[Task to complete]
Please output exactly the run of lines that starts at the line with "have hlen2 : (ds" and ends at the last line of the records below.

━━━━━━━━━━━━━━━━━━━━━━━━━━━━━━

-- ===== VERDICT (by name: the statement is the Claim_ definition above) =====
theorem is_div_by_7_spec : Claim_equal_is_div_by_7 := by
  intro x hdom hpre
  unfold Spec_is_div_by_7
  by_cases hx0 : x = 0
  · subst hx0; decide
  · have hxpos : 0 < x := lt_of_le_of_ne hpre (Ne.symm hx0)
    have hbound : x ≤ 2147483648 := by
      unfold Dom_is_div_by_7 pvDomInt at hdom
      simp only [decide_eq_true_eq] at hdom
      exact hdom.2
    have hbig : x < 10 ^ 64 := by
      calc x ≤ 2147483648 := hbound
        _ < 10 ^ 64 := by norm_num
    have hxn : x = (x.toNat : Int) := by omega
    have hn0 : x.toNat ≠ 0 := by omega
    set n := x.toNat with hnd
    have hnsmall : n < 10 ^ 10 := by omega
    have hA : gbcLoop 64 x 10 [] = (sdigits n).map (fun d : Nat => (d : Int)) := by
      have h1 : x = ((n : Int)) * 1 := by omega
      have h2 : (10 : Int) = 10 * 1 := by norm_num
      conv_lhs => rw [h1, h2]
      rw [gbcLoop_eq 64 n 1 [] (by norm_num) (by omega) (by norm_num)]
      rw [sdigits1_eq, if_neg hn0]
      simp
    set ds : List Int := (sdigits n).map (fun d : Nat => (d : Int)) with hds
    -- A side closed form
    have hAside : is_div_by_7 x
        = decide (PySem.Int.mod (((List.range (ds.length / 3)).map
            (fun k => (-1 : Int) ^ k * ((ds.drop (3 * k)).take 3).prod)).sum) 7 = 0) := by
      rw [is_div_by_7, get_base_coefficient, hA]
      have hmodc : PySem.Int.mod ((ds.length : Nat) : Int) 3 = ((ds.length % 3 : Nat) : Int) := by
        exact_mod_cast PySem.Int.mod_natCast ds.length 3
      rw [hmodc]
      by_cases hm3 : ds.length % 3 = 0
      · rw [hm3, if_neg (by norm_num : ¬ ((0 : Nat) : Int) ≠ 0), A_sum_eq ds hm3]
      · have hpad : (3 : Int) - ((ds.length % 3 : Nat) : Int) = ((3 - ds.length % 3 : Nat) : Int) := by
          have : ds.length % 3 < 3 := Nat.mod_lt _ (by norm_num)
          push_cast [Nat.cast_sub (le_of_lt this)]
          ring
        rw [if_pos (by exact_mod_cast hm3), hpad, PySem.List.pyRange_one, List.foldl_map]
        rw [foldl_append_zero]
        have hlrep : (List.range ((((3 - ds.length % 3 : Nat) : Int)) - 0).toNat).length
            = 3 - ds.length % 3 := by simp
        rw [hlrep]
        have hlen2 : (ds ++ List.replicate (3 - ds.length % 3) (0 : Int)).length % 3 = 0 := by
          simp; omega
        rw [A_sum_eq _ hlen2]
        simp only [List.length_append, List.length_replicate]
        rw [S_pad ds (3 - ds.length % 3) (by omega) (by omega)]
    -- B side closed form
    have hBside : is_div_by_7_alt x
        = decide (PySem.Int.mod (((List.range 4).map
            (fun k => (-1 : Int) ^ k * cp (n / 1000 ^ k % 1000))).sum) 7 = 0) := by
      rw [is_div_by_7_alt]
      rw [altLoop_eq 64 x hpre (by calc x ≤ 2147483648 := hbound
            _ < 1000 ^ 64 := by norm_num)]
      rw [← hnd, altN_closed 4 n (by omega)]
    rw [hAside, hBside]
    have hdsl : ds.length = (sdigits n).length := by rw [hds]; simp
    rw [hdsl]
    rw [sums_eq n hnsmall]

━━━━━━━━━━━━━━━━━━━━━━━━━━━━━━

[Output]
        have hlen2 : (ds ++ List.replicate (3 - ds.length % 3) (0 : Int)).length % 3 = 0 := by
          simp; omega
        rw [A_sum_eq _ hlen2]
        simp only [List.length_append, List.length_replicate]
        rw [S_pad ds (3 - ds.length % 3) (by omega) (by omega)]
    -- B side closed form
    have hBside : is_div_by_7_alt x
        = decide (PySem.Int.mod (((List.range 4).map
            (fun k => (-1 : Int) ^ k * cp (n / 1000 ^ k % 1000))).sum) 7 = 0) := by
      rw [is_div_by_7_alt]
      rw [altLoop_eq 64 x hpre (by calc x ≤ 2147483648 := hbound
            _ < 1000 ^ 64 := by norm_num)]
      rw [← hnd, altN_closed 4 n (by omega)]
    rw [hAside, hBside]
    have hdsl : ds.length = (sdigits n).length := by rw [hds]; simp
    rw [hdsl]
    rw [sums_eq n hnsmall]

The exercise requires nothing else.